• _TASK DIRECTIONS_: Search the entries below for the word "need" and copy each line that has it.

PROVIDED RECORDS: Begin

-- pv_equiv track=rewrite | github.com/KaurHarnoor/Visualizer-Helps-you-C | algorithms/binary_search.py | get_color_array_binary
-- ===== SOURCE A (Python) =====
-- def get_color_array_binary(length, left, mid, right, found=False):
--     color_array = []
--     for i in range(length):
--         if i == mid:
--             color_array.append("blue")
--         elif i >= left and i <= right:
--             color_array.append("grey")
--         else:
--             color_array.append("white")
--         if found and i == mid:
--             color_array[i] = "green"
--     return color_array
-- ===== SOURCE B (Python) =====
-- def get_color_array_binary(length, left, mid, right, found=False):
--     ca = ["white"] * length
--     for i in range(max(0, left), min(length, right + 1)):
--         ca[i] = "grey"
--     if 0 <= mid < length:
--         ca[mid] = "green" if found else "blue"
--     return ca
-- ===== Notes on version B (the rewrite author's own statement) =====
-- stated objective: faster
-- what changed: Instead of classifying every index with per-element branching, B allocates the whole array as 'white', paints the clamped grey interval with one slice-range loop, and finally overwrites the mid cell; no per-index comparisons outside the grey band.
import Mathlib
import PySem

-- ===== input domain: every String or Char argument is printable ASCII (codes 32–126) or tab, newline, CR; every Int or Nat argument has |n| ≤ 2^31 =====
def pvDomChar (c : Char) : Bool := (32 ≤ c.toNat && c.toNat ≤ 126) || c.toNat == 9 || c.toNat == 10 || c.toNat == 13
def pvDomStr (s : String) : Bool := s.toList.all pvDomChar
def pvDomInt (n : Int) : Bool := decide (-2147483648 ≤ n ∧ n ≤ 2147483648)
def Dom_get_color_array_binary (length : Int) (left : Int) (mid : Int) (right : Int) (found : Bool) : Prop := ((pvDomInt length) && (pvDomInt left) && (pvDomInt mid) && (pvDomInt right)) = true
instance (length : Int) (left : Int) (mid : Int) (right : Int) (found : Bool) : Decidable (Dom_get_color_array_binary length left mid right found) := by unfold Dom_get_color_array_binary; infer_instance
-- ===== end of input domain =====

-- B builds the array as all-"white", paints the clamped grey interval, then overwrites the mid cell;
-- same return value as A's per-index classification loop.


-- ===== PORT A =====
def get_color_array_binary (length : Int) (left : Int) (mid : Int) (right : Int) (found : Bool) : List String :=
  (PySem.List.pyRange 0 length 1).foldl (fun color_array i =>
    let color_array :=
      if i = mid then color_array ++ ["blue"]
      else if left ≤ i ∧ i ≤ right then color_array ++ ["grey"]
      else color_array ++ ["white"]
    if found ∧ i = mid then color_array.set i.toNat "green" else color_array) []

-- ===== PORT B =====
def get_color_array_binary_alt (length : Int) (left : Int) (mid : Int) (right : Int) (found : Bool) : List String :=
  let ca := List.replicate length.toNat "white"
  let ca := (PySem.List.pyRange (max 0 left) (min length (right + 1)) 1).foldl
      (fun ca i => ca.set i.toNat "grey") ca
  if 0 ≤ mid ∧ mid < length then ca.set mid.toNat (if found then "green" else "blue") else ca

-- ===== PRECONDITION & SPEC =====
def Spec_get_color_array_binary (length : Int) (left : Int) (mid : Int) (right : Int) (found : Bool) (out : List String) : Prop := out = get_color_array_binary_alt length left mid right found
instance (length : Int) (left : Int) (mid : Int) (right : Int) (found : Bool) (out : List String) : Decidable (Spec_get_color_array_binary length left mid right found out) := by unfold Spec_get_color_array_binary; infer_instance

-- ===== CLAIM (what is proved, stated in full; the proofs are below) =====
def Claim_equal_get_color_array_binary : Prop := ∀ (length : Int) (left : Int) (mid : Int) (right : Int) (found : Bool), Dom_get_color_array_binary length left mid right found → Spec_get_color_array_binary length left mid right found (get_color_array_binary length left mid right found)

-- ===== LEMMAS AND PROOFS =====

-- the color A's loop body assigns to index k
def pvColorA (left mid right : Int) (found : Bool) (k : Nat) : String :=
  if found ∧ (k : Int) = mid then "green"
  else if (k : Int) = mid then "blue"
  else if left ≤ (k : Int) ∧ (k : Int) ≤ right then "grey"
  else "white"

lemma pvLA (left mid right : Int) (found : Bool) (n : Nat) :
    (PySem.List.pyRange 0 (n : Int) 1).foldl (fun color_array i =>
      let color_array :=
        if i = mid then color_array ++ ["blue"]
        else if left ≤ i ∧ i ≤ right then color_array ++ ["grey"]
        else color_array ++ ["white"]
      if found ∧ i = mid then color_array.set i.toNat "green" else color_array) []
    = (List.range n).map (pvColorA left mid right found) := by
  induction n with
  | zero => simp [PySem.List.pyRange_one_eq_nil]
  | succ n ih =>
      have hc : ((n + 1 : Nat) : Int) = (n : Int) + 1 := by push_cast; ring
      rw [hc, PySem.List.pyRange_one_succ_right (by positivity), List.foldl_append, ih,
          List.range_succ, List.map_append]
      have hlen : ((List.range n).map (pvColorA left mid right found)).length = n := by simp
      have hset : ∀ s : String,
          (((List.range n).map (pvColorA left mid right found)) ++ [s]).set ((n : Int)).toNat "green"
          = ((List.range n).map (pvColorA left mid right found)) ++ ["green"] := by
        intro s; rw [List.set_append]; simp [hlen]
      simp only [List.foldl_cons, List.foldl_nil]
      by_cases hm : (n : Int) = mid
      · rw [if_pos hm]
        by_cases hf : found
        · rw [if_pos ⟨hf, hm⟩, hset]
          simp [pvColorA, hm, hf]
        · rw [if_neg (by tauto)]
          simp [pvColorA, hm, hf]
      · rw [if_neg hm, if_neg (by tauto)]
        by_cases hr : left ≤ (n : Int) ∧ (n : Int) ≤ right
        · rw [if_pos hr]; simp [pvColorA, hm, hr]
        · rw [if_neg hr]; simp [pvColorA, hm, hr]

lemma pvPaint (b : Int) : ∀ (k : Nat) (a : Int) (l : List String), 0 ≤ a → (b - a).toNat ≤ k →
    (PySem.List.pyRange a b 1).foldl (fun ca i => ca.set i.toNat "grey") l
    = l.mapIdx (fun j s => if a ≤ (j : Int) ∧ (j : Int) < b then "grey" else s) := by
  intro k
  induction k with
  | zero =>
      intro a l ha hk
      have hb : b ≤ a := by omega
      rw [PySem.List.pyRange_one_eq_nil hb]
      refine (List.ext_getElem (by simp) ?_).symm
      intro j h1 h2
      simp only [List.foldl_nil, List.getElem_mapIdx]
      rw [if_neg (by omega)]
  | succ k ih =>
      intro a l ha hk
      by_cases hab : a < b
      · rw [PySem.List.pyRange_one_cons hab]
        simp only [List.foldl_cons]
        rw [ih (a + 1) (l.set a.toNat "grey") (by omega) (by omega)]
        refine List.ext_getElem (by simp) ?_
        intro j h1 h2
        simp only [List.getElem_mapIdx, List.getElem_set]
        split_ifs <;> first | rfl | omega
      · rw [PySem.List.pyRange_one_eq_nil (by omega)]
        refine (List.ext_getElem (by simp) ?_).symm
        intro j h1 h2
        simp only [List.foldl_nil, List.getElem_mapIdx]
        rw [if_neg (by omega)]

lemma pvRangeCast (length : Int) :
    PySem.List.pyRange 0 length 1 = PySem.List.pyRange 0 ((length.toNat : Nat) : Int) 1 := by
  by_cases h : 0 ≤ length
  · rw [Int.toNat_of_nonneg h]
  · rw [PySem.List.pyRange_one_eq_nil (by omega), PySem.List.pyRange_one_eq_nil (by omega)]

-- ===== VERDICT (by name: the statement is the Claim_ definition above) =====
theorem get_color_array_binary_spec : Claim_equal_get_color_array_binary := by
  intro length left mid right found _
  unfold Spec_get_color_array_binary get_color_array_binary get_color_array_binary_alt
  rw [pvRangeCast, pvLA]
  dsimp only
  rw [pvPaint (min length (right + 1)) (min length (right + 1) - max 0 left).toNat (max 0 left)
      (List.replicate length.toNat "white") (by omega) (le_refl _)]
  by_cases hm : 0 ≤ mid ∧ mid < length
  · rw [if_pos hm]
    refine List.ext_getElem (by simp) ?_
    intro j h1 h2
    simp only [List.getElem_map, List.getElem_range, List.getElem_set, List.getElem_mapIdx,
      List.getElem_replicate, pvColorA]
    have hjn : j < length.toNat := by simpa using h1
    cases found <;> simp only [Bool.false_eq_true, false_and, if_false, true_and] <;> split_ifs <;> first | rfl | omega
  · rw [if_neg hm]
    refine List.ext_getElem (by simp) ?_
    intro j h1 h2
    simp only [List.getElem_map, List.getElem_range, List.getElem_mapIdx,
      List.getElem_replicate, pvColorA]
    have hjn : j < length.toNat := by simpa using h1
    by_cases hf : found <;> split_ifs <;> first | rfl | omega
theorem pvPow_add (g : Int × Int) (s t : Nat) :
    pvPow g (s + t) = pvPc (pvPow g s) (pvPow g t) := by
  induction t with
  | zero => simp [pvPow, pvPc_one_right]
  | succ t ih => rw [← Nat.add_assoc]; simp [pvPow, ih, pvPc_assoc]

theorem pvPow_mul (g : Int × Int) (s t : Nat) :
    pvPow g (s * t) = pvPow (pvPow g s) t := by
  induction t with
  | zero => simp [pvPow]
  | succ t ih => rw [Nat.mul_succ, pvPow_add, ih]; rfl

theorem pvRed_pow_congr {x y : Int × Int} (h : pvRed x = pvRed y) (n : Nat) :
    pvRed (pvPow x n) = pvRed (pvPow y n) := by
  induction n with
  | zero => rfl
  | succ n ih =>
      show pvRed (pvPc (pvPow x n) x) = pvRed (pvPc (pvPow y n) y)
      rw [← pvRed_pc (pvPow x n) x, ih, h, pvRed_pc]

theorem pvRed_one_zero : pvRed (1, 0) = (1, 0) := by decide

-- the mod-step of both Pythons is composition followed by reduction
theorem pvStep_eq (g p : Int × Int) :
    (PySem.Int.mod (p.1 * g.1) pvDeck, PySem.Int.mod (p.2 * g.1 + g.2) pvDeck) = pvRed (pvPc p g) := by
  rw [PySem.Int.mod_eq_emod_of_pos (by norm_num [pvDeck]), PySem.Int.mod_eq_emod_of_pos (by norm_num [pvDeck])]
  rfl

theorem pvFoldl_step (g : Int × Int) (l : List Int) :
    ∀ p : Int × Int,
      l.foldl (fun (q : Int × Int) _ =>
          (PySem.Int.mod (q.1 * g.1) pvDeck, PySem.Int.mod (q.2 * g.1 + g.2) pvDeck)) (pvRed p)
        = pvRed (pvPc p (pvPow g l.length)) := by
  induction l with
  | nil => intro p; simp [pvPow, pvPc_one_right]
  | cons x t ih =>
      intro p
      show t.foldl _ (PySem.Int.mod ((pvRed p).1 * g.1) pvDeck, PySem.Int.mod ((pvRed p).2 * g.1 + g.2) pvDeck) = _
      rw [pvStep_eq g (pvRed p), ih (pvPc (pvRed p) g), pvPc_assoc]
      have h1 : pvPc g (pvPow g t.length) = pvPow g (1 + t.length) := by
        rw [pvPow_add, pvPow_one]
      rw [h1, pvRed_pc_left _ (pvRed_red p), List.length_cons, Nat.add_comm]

PROVIDED RECORDS: End
PROVIDED RECORDS: Begin

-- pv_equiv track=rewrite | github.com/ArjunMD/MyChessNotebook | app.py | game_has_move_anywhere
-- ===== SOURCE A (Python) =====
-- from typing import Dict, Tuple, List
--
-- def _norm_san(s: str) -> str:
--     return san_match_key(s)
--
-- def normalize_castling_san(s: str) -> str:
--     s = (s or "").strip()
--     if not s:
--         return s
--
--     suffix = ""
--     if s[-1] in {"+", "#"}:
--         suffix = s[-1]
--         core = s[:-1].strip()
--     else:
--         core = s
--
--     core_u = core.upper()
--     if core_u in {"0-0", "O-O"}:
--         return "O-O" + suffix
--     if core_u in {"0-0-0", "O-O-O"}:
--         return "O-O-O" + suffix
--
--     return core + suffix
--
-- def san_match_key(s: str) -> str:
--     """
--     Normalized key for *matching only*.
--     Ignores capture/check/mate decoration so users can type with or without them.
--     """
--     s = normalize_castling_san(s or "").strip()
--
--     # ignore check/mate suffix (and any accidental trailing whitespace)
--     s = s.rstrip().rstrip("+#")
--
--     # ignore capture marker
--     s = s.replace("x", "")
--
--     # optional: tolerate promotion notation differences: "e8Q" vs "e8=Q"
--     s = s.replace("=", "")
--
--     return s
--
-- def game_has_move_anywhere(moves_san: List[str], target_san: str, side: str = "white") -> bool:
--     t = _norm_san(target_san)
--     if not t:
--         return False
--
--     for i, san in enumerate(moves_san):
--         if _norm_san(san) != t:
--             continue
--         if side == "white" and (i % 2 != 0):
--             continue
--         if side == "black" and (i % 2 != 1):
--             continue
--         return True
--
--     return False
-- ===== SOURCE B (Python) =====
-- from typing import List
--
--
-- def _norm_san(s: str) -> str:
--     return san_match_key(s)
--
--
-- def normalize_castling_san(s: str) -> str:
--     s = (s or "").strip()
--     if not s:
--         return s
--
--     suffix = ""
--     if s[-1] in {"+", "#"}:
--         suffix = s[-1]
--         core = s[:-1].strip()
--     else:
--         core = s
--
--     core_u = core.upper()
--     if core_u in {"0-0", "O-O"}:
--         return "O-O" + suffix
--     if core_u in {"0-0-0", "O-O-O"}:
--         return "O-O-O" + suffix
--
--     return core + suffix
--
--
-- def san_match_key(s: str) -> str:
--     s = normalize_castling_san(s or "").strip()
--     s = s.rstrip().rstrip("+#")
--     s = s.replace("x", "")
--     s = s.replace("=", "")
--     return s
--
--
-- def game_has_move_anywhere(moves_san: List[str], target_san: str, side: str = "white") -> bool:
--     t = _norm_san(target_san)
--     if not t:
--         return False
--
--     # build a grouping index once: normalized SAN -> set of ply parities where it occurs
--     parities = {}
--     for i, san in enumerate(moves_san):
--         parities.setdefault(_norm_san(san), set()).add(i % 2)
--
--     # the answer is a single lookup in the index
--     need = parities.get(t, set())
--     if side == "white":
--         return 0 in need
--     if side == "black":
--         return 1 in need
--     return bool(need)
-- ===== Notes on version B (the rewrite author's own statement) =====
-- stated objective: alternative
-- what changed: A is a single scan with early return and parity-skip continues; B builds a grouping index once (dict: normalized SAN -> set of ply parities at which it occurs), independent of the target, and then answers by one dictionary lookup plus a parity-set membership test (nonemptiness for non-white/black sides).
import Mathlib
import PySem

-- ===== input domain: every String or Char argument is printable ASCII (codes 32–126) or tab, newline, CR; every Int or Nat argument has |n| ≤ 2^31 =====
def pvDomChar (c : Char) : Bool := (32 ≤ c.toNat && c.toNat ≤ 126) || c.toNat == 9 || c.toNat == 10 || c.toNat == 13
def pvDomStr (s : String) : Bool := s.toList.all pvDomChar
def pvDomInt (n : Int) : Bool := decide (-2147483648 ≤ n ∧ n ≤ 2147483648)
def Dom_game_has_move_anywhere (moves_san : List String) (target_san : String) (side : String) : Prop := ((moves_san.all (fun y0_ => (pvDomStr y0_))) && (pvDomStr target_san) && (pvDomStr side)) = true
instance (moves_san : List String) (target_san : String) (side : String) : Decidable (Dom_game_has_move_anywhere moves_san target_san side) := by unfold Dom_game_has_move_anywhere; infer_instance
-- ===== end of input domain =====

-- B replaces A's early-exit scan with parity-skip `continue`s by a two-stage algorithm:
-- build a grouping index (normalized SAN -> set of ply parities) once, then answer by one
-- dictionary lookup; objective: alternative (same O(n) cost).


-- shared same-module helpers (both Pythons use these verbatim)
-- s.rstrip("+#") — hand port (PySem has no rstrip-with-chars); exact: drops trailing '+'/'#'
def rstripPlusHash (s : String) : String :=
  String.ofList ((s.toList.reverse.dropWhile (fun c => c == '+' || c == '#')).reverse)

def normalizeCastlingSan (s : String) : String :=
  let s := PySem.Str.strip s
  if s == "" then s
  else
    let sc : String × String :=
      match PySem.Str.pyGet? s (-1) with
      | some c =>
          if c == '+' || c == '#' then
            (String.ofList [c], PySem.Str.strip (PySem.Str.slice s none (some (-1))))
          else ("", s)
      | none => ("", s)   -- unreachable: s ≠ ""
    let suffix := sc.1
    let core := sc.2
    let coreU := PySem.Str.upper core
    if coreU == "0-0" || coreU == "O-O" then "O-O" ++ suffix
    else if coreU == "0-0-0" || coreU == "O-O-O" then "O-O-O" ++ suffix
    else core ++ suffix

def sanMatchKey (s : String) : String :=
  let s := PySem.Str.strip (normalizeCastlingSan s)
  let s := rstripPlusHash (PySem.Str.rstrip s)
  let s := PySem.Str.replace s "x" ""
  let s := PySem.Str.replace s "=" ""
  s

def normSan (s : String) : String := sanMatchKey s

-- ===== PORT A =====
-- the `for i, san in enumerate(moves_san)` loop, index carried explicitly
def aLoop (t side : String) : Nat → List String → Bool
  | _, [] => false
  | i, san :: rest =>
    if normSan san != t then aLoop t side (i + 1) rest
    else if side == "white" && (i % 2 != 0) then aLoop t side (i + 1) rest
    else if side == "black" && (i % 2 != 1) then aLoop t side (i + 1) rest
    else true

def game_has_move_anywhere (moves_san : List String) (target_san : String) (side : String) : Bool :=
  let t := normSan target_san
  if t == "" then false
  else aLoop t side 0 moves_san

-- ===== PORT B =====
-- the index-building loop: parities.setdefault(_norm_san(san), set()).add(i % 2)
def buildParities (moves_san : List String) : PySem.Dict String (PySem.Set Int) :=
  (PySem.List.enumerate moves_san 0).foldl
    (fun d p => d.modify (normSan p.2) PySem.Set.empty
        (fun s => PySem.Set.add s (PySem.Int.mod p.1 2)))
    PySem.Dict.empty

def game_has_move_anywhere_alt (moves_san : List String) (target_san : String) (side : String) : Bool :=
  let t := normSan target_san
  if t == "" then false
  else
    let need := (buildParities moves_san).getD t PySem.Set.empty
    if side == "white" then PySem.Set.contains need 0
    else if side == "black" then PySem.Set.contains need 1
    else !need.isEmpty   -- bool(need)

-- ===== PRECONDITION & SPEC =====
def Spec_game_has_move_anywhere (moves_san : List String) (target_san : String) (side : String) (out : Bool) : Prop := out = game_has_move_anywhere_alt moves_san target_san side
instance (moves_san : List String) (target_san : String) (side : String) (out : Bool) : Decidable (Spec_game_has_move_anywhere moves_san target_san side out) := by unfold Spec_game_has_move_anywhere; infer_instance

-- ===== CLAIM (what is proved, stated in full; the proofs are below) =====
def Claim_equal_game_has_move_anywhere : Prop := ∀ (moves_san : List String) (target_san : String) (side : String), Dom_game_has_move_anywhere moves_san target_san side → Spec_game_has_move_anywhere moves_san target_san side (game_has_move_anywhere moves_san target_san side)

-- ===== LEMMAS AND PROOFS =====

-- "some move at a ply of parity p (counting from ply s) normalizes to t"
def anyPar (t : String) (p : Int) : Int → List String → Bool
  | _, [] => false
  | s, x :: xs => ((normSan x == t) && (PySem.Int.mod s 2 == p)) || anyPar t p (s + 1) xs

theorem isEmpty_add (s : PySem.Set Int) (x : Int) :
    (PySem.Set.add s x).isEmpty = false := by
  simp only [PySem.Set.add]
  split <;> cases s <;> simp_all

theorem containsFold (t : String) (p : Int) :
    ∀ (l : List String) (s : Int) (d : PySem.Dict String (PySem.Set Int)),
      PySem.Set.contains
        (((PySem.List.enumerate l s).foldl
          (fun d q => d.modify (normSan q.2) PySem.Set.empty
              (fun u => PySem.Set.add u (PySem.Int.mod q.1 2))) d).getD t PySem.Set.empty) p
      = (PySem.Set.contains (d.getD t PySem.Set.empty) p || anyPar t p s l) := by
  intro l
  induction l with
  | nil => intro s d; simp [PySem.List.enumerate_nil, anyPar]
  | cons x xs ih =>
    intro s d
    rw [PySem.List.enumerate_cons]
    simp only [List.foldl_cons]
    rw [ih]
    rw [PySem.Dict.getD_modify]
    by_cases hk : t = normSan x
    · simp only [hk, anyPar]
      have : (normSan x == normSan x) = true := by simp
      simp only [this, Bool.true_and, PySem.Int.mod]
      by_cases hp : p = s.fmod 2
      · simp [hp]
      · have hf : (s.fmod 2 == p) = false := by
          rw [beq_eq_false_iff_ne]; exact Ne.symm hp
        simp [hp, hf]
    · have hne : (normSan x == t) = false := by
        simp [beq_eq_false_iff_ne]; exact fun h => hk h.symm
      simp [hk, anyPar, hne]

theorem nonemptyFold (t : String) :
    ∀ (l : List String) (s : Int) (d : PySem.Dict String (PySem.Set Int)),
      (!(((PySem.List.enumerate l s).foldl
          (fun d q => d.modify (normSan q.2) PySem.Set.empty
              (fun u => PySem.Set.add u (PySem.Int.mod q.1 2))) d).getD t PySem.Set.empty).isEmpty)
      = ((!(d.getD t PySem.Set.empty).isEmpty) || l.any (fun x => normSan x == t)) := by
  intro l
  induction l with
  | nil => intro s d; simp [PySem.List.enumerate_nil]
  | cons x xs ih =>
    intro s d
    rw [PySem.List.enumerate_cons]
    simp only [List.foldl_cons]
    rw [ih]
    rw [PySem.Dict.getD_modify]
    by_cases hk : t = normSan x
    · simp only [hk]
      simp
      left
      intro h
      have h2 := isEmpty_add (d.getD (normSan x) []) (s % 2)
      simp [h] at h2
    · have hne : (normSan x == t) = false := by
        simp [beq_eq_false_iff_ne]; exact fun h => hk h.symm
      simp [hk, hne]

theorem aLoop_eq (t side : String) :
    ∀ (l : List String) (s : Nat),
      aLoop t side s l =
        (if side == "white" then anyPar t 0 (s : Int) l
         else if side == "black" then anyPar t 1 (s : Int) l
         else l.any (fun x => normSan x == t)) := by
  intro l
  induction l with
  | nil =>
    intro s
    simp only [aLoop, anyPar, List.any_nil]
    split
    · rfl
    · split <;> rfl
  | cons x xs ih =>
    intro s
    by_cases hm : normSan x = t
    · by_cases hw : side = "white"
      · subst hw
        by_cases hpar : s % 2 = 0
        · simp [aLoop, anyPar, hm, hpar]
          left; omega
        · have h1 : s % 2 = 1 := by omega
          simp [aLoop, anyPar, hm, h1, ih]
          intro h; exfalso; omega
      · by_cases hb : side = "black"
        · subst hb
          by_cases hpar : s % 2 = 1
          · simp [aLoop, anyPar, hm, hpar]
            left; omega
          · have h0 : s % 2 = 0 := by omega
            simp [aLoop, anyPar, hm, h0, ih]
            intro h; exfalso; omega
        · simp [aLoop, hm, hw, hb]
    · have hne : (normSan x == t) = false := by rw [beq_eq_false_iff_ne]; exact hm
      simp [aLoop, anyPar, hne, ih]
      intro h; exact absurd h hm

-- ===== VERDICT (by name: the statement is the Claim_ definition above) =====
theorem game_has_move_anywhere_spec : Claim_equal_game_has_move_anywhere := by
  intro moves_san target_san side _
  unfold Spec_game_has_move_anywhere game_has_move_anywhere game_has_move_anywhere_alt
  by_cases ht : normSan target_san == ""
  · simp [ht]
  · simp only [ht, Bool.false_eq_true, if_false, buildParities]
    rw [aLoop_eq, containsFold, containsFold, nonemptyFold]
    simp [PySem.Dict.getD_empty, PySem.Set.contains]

PROVIDED RECORDS: End

• _SOLUTION TO THIS EXERCISE_:
--     need = parities.get(t, set())
--         return 0 in need
--         return 1 in need
--     return bool(need)
    let need := (buildParities moves_san).getD t PySem.Set.empty
    if side == "white" then PySem.Set.contains need 0
    else if side == "black" then PySem.Set.contains need 1
    else !need.isEmpty   -- bool(need)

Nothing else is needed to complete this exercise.